Read American Elsewhere Online

Authors: Robert Jackson Bennett

American Elsewhere (29 page)

A pale figure enters the beam of her flashlight, walking in the middle of the road. She sees it is a man dressed in a blue-gray suit and a white panama hat: the Native American from Chloe’s, she realizes, the man who was watching her. He still has his hands in his pockets, and he stares at her with coal-black eyes as he approaches, his two-tone shoes clacking against the asphalt.

“Stop,” she says. “Hands where I can see them.”

The man pays no attention, but just keeps walking toward her.

“Stop, goddamn it,” she says. “I am armed.”

He keeps walking, but finally halts when he’s within about ten feet of her car. He looks at her, then at the doughnut, then at the torn, ruined tire, and then back at the road behind him. “Looks like you had some trouble,” he says. His voice is quiet and calm and a little high-pitched. It’s also a little mush-mouthed.
He talks like a deaf person
, Mona thinks. “I thought I heard something.”

“Please get your hands where I can see them, sir,” says Mona angrily.

“Tire problems are common on these roads.”

“Hands,” says Mona again. “
Hands.

He smiles and takes his hands out of his pockets. They’re empty. “Hands. Hands,” he says, echoing her as if it’s a joke he’s still getting. “I came to help you.”

“You can help by leaving.”

“Are you often so brusque with those who try and help you?”

“No, but I’m often brusque when I hit some fucking tire spikes and nearly wrap my car around a tree.”

“Tire spikes?” he says. He looks back down the road. “Is that what those were?”

“Yes,” says Mona. “And to be honest, sir, I find it highly coincidental that you happen upon me right after I nearly drive off the fucking road.”

He smiles at her, his eyes glittering in the ruby-red glow of her taillights.

“What are you looking at?” she asks, disconcerted.

“We’ve met before,” he says.

“No, we haven’t.”

“We have.

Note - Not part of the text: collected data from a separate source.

lemma pv_pyGet_neg (xs : List (Option String × Int)) (i : Int) (h1 : -(xs.length:Int) ≤ i) (h2 : i < 0) :
    PySem.List.pyGet? xs i = xs[((xs.length:Int)+i).toNat]? := by
  simp only [PySem.List.pyGet?, PySem.List.pyIdx?]
  have : ¬ (0 ≤ i) := by omega
  rw [if_neg this, if_pos h1]
  have : xs.length - (-i).toNat = ((xs.length:Int)+i).toNat := by omega
  simp [this]

lemma pv_main (cats : List (Option String × Int)) (m : Nat) :
    ∀ (dl index : Int) (accum : Option (List Int)),
      -(cats.length : Int) ≤ index → index ≤ (cats.length : Int) →
      ((cats.length : Int) - index).toNat = m →
      enumerate_draws_py cats dl index accum = pvF (pvV cats index) dl (accum.getD []) := by
  induction m with
  | zero =>
    intro dl index accum h1 h2 hm
    have hix : index = (cats.length : Int) := by omega
    rw [enumerate_draws_py]
    rw [if_pos hix]
    have : pvV cats index = [] := by
      unfold pvV
      rw [if_pos (by omega), hix]
      simp
    rw [this]
    unfold pvF pvProd
    simp only [List.map_nil, List.filterMap, List.sum_nil]
    by_cases hdl : dl = 0
    · subst hdl; simp
    · rw [if_neg hdl]
      rw [if_neg (fun h : (0:Int) = dl => hdl h.symm)]
  | succ m ih =>
    intro dl index accum h1 h2 hm
    have hlt : index < (cats.length : Int) := by omega
    have hne : ¬ (index = (cats.length : Int)) := by omega
    by_cases hsgn : 0 ≤ index
    · have hp : index.toNat < cats.length := by omega
      have hget : PySem.List.pyGet? cats index = some cats[index.toNat] :=
        PySem.List.pyGet?_eq_some_getElem cats hsgn (by simpa using hlt)
      rw [enumerate_draws_py]
      rw [if_neg hne]
      split
      next heq => rw [hget] at heq; exact absurd heq (by simp)
      next cat heq =>
      rw [hget] at heq
      obtain rfl := (Option.some_inj.mp heq).symm
      have hrec : ∀ k : Int,
          enumerate_draws_py cats (dl - k) (index + 1) (some (accum.getD [] ++ [k]))
            = pvF (pvV cats (index + 1)) (dl - k) (accum.getD [] ++ [k]) := by
        intro k
        simpa using ih (dl - k) (index + 1) (some (accum.getD [] ++ [k])) (by omega) (by omega) (by omega)
      simp only [hrec]
      rw [← pvF_cons, ← pvV_cons_nonneg cats index hsgn hlt hp]
    · have hp : ((cats.length : Int) + index).toNat < cats.length := by omega
      have hget : PySem.List.pyGet? cats index = some cats[((cats.length:Int)+index).toNat] := by
        rw [pv_pyGet_neg cats index h1 (by omega)]
        exact List.getElem?_eq_getElem hp
      rw [enumerate_draws_py]
      rw [if_neg hne]
      split
      next heq => rw [hget] at heq; exact absurd heq (by simp)
      next cat heq =>
      rw [hget] at heq
      obtain rfl := (Option.some_inj.mp heq).symm
      have hrec : ∀ k : Int,
          enumerate_draws_py cats (dl - k) (index + 1) (some (accum.getD [] ++ [k]))
            = pvF (pvV cats (index + 1)) (dl - k) (accum.getD [] ++ [k]) := by
        intro k
        simpa using ih (dl - k) (index + 1) (some (accum.getD [] ++ [k])) (by omega) (by omega) (by omega)
      simp only [hrec]
      rw [← pvF_cons, ← pvV_cons_neg cats index h1 (by omega) hp]

lemma pv_go_eq (decks : List Int) : ∀ (dl : Int) (pre : List Int), (∀ d ∈ decks, 0 ≤ d) →
    (pyGo decks dl).map (fun v => pre ++ v) = pvF decks dl pre := by
  induction decks with
  | nil =>
    intro dl pre _
    unfold pyGo pvF pvProd
    simp only [List.map_nil, List.filterMap, List.sum_nil]
    by_cases hdl : dl = 0
    · subst hdl; simp
    · rw [if_neg hdl, if_neg (fun h : (0:Int) = dl => hdl h.symm)]
      rfl
  | cons d rest ih =>
    intro dl pre hnn
    have hrest : ∀ x ∈ rest, 0 ≤ x := fun x hx => hnn x (by simp [hx])
    have hcap : 0 ≤ rest.sum := List.sum_nonneg hrest
    unfold pyGo
    rw [List.map_flatMap]
    have hinner : ∀ k : Int,
        ((pyGo rest (dl - k)).map (fun tail => [k] ++ tail)).map (fun v => pre ++ v)
          = pvF rest (dl - k) (pre ++ [k]) := by
      intro k
      rw [List.map_map, ← ih (dl - k) (pre ++ [k]) hrest]
      simp [Function.comp]
    simp only [hinner]
    rw [pvF_cons]
    rcases le_or_gt (dl - rest.sum) 0 with hlo | hlo
    · rw [max_eq_left (by omega)]
    · rw [max_eq_right (by omega)]
      rcases le_or_gt (dl - rest.sum) (min d dl + 1) with hle | hgt
      · rw [PySem.List.pyRange_one_append 0 (dl - rest.sum) (min d dl + 1) (by omega) hle,
          List.flatMap_append]
        have : ∀ k ∈ PySem.List.pyRange 0 (dl - rest.sum) 1,
            pvF rest (dl - k) (pre ++ [k]) = [] := by
          intro k hk
          rw [PySem.List.mem_pyRange_one] at hk
          exact pvF_nil _ _ _ (by simp only [pvFeasible, not_and_or]; right; right; omega)
        rw [List.flatMap_eq_nil_iff.mpr this, List.nil_append]
      · rw [PySem.List.pyRange_one_eq_nil (a := dl - rest.sum) (b := min d dl + 1) (by omega)]
        have : ∀ k ∈ PySem.List.pyRange 0 (min d dl + 1) 1,
            pvF rest (dl - k) (pre ++ [k]) = [] := by
          intro k hk
          rw [PySem.List.mem_pyRange_one] at hk
          exact pvF_nil _ _ _ (by simp only [pvFeasible, not_and_or]; right; right; omega)
        rw [List.flatMap_eq_nil_iff.mpr this]
        rfl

I know the curve of your face and the light in your eyes. I know you. And you know me.”

“I fucking don’t. I’d remember you.”

His eyes thin, but his smile doesn’t leave. “Perhaps not… perhaps you were described to me by someone, long ago… I never thought I’d meet you here, wandering these roads. These dark roads. They go a lot of places, the roads. You find a lot of things, if you keep walking.”

“Then please keep walking.”

“What are you doing out here?” he asks softly.

“Go away,” says Mona. “Just turn around, walk, and go away. It ain’t hard.”

“What’s your name?” he asks. “Where are you from? You’re not from here. So where?”

“Turn around. And walk.”

“You were in his house, weren’t you?”

Mona swallows but does not answer.

“Yes,” he says. “Once I knew a woman who was brave and strong and beautiful. We lost her to the horizon. She went a-walking and I saw her only once after that, one sad little moment. For then she died. She died for you. For me. For us. For everyone.”

Mona tries to ignore how her flashlight beam is trembling a little.

“I want to bring her back,” he says. “And I think you do too.”

“Get the fuck out of here,” Mona says.

He leans forward a little. “She whispers to me, from deep in the earth,” he says. “Wrapped around the mountain’s spine. Do not lose hope. She is not gone. She is only sleeping. She is waiting for you. She’s been waiting for you from the beginning.”

“You have me mistaken for someone else,” says Mona. “Now get the hell out of here, or I will shoot, and it will fucking hurt.”

“I can show you,” he says. He extends a hand. “Take my hand.”

“Mister, did you not just hear what I said? I am going to fuck you up like no tomorrow if you don’t get moving.”

“You can’t hurt me,” he says. “Nothing can hurt me. I’ve died so
many times. Gone walking through so many starlit fields. I lie rotting in so many barrens, even now. Nothing can hurt me.”

“Then you won’t mind me putting a round in your knee,” says Mona. She points the Glock at his leg.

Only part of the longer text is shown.